Ante una lluvia inusual en Lima, se suspenden las labores escolares en todos los colegios y universidades, no solamente en los locales afectados, lo cual es lógico y obvio. No habían comenzado las labores y ya tenemos EMERGENCIA.
Ante una amenaza de protesta en las calles de Lima o de alguna ciudad, las entidades públicas suspenden el trabajo presencial, cierran sus locales, dejan de atender al público y nos dicen que trabajan desde su casa. En EMERGENCIA no trabajo, no te atiendo.
El COVID 19 ya fue, acabó de ser virulento y mortal, sin embargo, la Corte Suprema sigue sin abrir sus puertas a los litigantes y sus abogados. Los Supremos siguen en modo COVID sin dar la cara, ni recibir a los letrados. La EMERGENCIA acaba de cumplir 3 años.
Ante el temor a que los delincuentes que han intentado destruir, tomar y saquear aeropuertos regresen, los aeropuertos siguen cerrados al público, sus instalaciones convertidas en cuarteles y sus conductores con la excusa para mantenerlos en condiciones equivalentes a terminales terrestres de pueblo (en los cuales por lo menos hay cafeterías). La EMERGENCIA en los aeropuertos del sur, sigue.
Hay, lamentablemente, una predisposición, un gusto de nuestra burocracia, de todo nivel (con honrosas excepciones naturalmente) de estar en emergencia.
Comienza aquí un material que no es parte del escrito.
-- pv_equiv track=rewrite | github.com/Den-Larin/Labs | 3.py | min_odd
-- ===== SOURCE A (Python) =====
-- def min_odd(lst):
--     min = 0
--     for i in range(len(lst)):
--         if lst[i] % 2 == 1:
--             min = lst[i]
--             break
--     for i in range(len(lst)):
--         if lst[i] % 2 == 1:
--             if lst[i] < min:
--                 min = lst[i]
--     if min != 0:
--         return min
--     else:
--         return 0
-- ===== SOURCE B (Python) =====
-- def min_odd(lst):
--     odds = sorted(x for x in lst if x % 2 == 1)
--     return odds[0] if odds else 0
-- ===== Notes on version B (the rewrite author's own statement) =====
-- stated objective: alternative
-- what changed: Replaces A's two index-loop scans (seed first odd via break, then rescan for smaller) by sorting the odd elements and taking the first element of the sorted list (0 if there are none).
import Mathlib
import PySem

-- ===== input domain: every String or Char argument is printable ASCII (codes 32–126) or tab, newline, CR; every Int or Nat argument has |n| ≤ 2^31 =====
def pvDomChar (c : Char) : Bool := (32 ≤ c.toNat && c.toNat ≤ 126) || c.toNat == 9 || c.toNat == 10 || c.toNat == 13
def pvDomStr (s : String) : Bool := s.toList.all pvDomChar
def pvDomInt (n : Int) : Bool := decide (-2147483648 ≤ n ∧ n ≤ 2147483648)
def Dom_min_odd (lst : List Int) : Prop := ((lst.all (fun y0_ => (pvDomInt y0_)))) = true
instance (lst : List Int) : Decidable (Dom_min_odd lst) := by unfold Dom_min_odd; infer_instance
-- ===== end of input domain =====

-- B replaces A's two index-loop scans (seed first odd via break, then rescan for smaller)
-- by sorting the odd elements and taking the first of the sorted list, 0 if none (objective: alternative).


-- ===== PORT A =====
-- first loop: scan for the first odd element, break → structural recursion over the list
def minOddSeed : List Int → Int
  | [] => 0
  | x :: xs => if PySem.Int.mod x 2 = 1 then x else minOddSeed xs

def min_odd (lst : List Int) : Int :=
  let m0 := minOddSeed lst
  -- second loop: rescan the whole list for a smaller odd element
  let m := lst.foldl (fun m x => if PySem.Int.mod x 2 = 1 then (if x < m then x else m) else m) m0
  if m ≠ 0 then m else 0

-- ===== PORT B =====
def min_odd_alt (lst : List Int) : Int :=
  let odds := PySem.List.sorted (lst.filter (fun x => PySem.Int.mod x 2 = 1)) (fun x => x) false
  match odds with
  | [] => 0
  | m :: _ => m

-- ===== PRECONDITION & SPEC =====
def Spec_min_odd (lst : List Int) (out : Int) : Prop := out = min_odd_alt lst
instance (lst : List Int) (out : Int) : Decidable (Spec_min_odd lst out) := by unfold Spec_min_odd; infer_instance

-- ===== CLAIM (what is proved, stated in full; the proofs are below) =====
def Claim_equal_min_odd : Prop := ∀ (lst : List Int), Dom_min_odd lst → Spec_min_odd lst (min_odd lst)

-- ===== LEMMAS AND PROOFS =====

-- A's second loop over the whole list is the min-fold over the filtered list
theorem foldl_step_filter (l : List Int) (m : Int) :
    l.foldl (fun m x => if PySem.Int.mod x 2 = 1 then (if x < m then x else m) else m) m
      = (l.filter (fun x => PySem.Int.mod x 2 = 1)).foldl min m := by
  induction l generalizing m with
  | nil => rfl
  | cons x xs ih =>
    simp only [List.foldl_cons, List.filter_cons]
    by_cases h : PySem.Int.mod x 2 = 1
    · simp only [h, decide_true, ite_true, List.foldl_cons]
      rw [ih]
      congr 1
      simp only [min_def]
      split_ifs <;> omega
    · simp only [h, decide_false, Bool.false_eq_true, ite_false, ih]

-- A's first loop returns 0 iff the list has no odd element, else the first odd element
theorem minOddSeed_eq (l : List Int) :
    minOddSeed l = (match l.filter (fun x => PySem.Int.mod x 2 = 1) with
                    | [] => 0 | y :: _ => y) := by
  induction l with
  | nil => rfl
  | cons x xs ih =>
    simp only [minOddSeed, List.filter_cons]
    by_cases h : PySem.Int.mod x 2 = 1
    · simp only [h, decide_true, ite_true]
    · simp only [h, decide_false, Bool.false_eq_true, ite_false, ih]

-- the min-fold is a lower bound of its seed and of every element
theorem foldl_min_le (l : List Int) (a : Int) :
    l.foldl min a ≤ a ∧ ∀ x ∈ l, l.foldl min a ≤ x := by
  induction l generalizing a with
  | nil => simp
  | cons y ys ih =>
    simp only [List.foldl_cons, List.mem_cons]
    refine ⟨le_trans (ih (min a y)).1 (min_le_left _ _), ?_⟩
    rintro x (rfl | hx)
    · exact le_trans (ih (min a x)).1 (min_le_right _ _)
    · exact (ih (min a y)).2 x hx

-- the min-fold returns its seed or a member of the list
theorem foldl_min_mem (l : List Int) (a : Int) :
    l.foldl min a = a ∨ l.foldl min a ∈ l := by
  induction l generalizing a with
  | nil => simp
  | cons y ys ih =>
    simp only [List.foldl_cons, List.mem_cons]
    rcases ih (min a y) with h | h
    · rw [h, min_def]; split_ifs with hle
      · exact Or.inl rfl
      · exact Or.inr (Or.inl rfl)
    · exact Or.inr (Or.inr h)

-- ===== VERDICT (by name: the statement is the Claim_ definition above) =====
theorem min_odd_spec : Claim_equal_min_odd := by
  intro lst _
  unfold Spec_min_odd min_odd min_odd_alt
  simp only [foldl_step_filter, minOddSeed_eq]
  cases hf : lst.filter (fun x => PySem.Int.mod x 2 = 1) with
  | nil => simp [PySem.List.sorted]
  | cons y ys =>
    -- A's value r: the min-fold over the odd elements, seeded with the first one
    set r := (y :: ys).foldl min y with hr
    have hrle : ∀ x ∈ y :: ys, r ≤ x := (foldl_min_le (y :: ys) y).2
    have hrmem : r ∈ y :: ys := by
      rcases foldl_min_mem (y :: ys) y with h | h
      · rw [hr, h]; exact List.mem_cons_self
      · exact h
    -- B's value m: the head of the sorted odd elements
    cases hs : PySem.List.sorted (y :: ys) (fun x => x) false with
    | nil => exact absurd ((PySem.List.sorted_eq_nil_iff _ _ _).1 hs) (by simp)
    | cons m t =>
      have hmle : ∀ x ∈ y :: ys, m ≤ x := PySem.List.key_head_sorted_le _ _ hs
      have hmmem : m ∈ y :: ys := by
        have : m ∈ m :: t := List.mem_cons_self
        rw [← hs, PySem.List.mem_sorted] at this
        exact this
      have heq : r = m := le_antisymm (hrle m hmmem) (hmle r hrmem)
      have hm : (match m :: t with | [] => (0:Int) | y :: _ => y) = m := rfl
      rw [heq, hm]
      split_ifs with h
      · rfl
      · omega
De estar en estado de excepción. De no volver a la normalidad. De vivir de forma distinta. DE no trabajar como siempre.
El COVID 19 y la adicción a la emergencia que propició y gozó Martín Vizcarra sólo exacerbaron esta adicción. Le mostraron al burócrata la utilidad perversa de tener las arcas llenas para gastar sin control, sin procesos y obviamente sin resultados. Sin embargo, esta adicción viene desde antes, de los fenómenos del niño, desde los terremotos en Arequipa o Pisco, de los huaicos del centro, de muchas catástrofes naturales en distritos y provincias cuyos alcaldes corren a Lima no a buscar soluciones, sino la “declaratoria de emergencia”.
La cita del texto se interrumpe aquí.